Does Marketing Wine Need to be Gender Specific?

Granted, being a man, I am maybe not the most convincing authority on the matter of marketing to women. With that caveat out of the way, the issue of gender specific marketing is hardly a new one. Think back to Hungry Man Frozen Diners or Secret Deodorant (“strong enough for a man, but made for a woman”), or even further back to the dawning of the advertising age when taking pot shots at gender stereotypes (and more specifically women) was de rigueur, and you will be assured that selling and marketing uniquely to men and women is something tried, and sometimes true. So why should we care about one of the newest developments, wine for women?

Well if you were to ask me, I think any gender specific marketing is, for lack of a better qualifier, kind of stupid. And the new development in the market with the release of SkinnyGirl Wines and Happy Bitch Wines (believe it or not these are two competing products from two totally separate companies) shows just how cynical marketers can be. The names alone should be enough to make you roll your eyes and express an involuntary hiss of air from your lungs, but no, we must dig deeper.

According to a press release, star of the reality TV show Real Housewives, Bethany Frankel (admittedly, I only have a vague knowledge of who she is) is set to launch her own wine label aimed at women who drink, but are also weight conscious, called SkinnyGirl Wines. There is already a SkinnyGirl line of premixed cocktails (Sangria, Margarita, and White Cranberry Cosmo), all of which are relatively low calorie alternatives to the real thing, and now the SkinnyGirl label is venturing into the realm of the grape with low calorie wines with an emphasis on “fun.”

Next up comes directly from a press release I received earlier in the week from something called Happy Bitch wines (I see a pattern here – women can choose to be bitches or skinny). From the press release there is little information about the provenance of their “lively chardonnay/pinot noir blend” but if you “like” the company on Facebook you will be awarded a pair of “hot pink Happy Bitch branded thongs” to add to your wardrobe.

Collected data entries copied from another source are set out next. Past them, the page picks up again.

-- pv_equiv track=rewrite | github.com/tukanosoftwarehouse/typescript-example-project | scripts/LLMReview.py | extract_file_line_number
-- ===== SOURCE A (Python) =====
-- def extract_file_line_number(numbered_line: str, diff_text: str, file_path: str) -> tuple[int, bool]:
--     """Extract the actual file line number from diff for a given numbered line."""
--     try:
--         line_num = int(numbered_line)
--         lines = diff_text.split('\n')
--
--         if line_num > len(lines):
--             return 0, False
--
--         target_line = lines[line_num - 1]
--
--         # Check if it's a change line
--         is_change_line = target_line.startswith('+') or target_line.startswith('-')
--         if not is_change_line:
--             return 0, False
--
--         # Find the file section and track line numbers
--         current_file = None
--         new_line_num = 0
--
--         for i in range(line_num):
--             line = lines[i]
--
--             # Track which file we're in
--             if line.startswith('+++ b/'):
--                 current_file = line[6:]  # Remove '+++ b/'
--
--             # Parse hunk header to get starting line number
--             elif line.startswith('@@'):
--                 # Format: @@ -old_start,old_count +new_start,new_count @@
--                 parts = line.split(' ')
--                 if len(parts) >= 3:
--                     new_part = parts[2]  # +new_start,new_count
--                     if new_part.startswith('+'):
--                         new_line_num = int(new_part[1:].split(',')[0]) - 1  # Start from line before
--
--             # Count lines in the new file (+ and context lines)
--             elif current_file == file_path and (line.startswith('+') or line.startswith(' ')):
--                 new_line_num += 1
--
--                 # If this is our target line, return the line number
--                 if i == line_num - 1:
--                     return new_line_num, True
--
--         return 0, False
--     except (ValueError, IndexError):
--         return 0, False
-- ===== SOURCE B (Python) =====
-- def extract_file_line_number(numbered_line: str, diff_text: str, file_path: str) -> tuple[int, bool]:
--     """Extract the actual file line number from diff for a given numbered line."""
--     try:
--         line_num = int(numbered_line)
--     except ValueError:
--         return 0, False
--     lines = diff_text.split('\n')
--     if not (1 <= line_num <= len(lines)):
--         return 0, False
--     target = lines[line_num - 1]
--     if not (target.startswith('+') or target.startswith('-')):
--         return 0, False
--     prefix = lines[:line_num - 1]
--     # Locate the last hunk header before the target and its new-file start;
--     # a hunk header with an unparsable start number makes the diff unusable.
--     start, base = 0, 0
--     for i, line in enumerate(prefix):
--         if line.startswith('@@'):
--             parts = line.split(' ')
--             if len(parts) >= 3 and parts[2].startswith('+'):
--                 try:
--                     base = int(parts[2][1:].split(',')[0]) - 1
--                 except ValueError:
--                     return 0, False
--                 start = i + 1
--     # File section in effect at that header: most recent '+++ b/' marker.
--     current = None
--     for line in reversed(prefix[:start]):
--         if line.startswith('+++ b/'):
--             current = line[6:]
--             break
--     # Count new-file lines from the header through the target; the answer is
--     # valid only if the target itself was one of the counted lines.
--     count = base
--     counted = False
--     for line in lines[start:line_num]:
--         if line.startswith('+++ b/'):
--             current = line[6:]
--             counted = False
--         elif line.startswith('@@'):
--             counted = False
--         elif current == file_path and (line.startswith('+') or line.startswith(' ')):
--             count += 1
--             counted = True
--         else:
--             counted = False
--     return (count, True) if counted else (0, False)
-- ===== Notes on version B (the rewrite author's own statement) =====
-- stated objective: alternative
-- what changed: A's single accumulating forward pass over all lines before the target is replaced by three phases: a scan over hunk headers that keeps only the last one's position and new-file start, a backward scan for the '+++ b/' file marker in effect there, and one counting loop that runs only from that header through the target and reports whether the target itself was counted.
import Mathlib
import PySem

Hey, I am not in opposition to “fun” but I do find that the emphasis of fun over quality in the marketing to women to be somewhat insulting. I figure wine drinkers are wine drinkers because of the distinction of their palate, not their gender. This sort of cynical pandering to gender stereotypes is certainly not the worst crime committed by marketers (that prize may go to a particular brand of beer which uses chromatic ink to let the prospective drinker that their beer is, in fact, cold) but it feels utterly unnecessary and condescending.

What is your read on this blip of a trend in gender marketing? Is it just good clean fun, or something truly objectionable?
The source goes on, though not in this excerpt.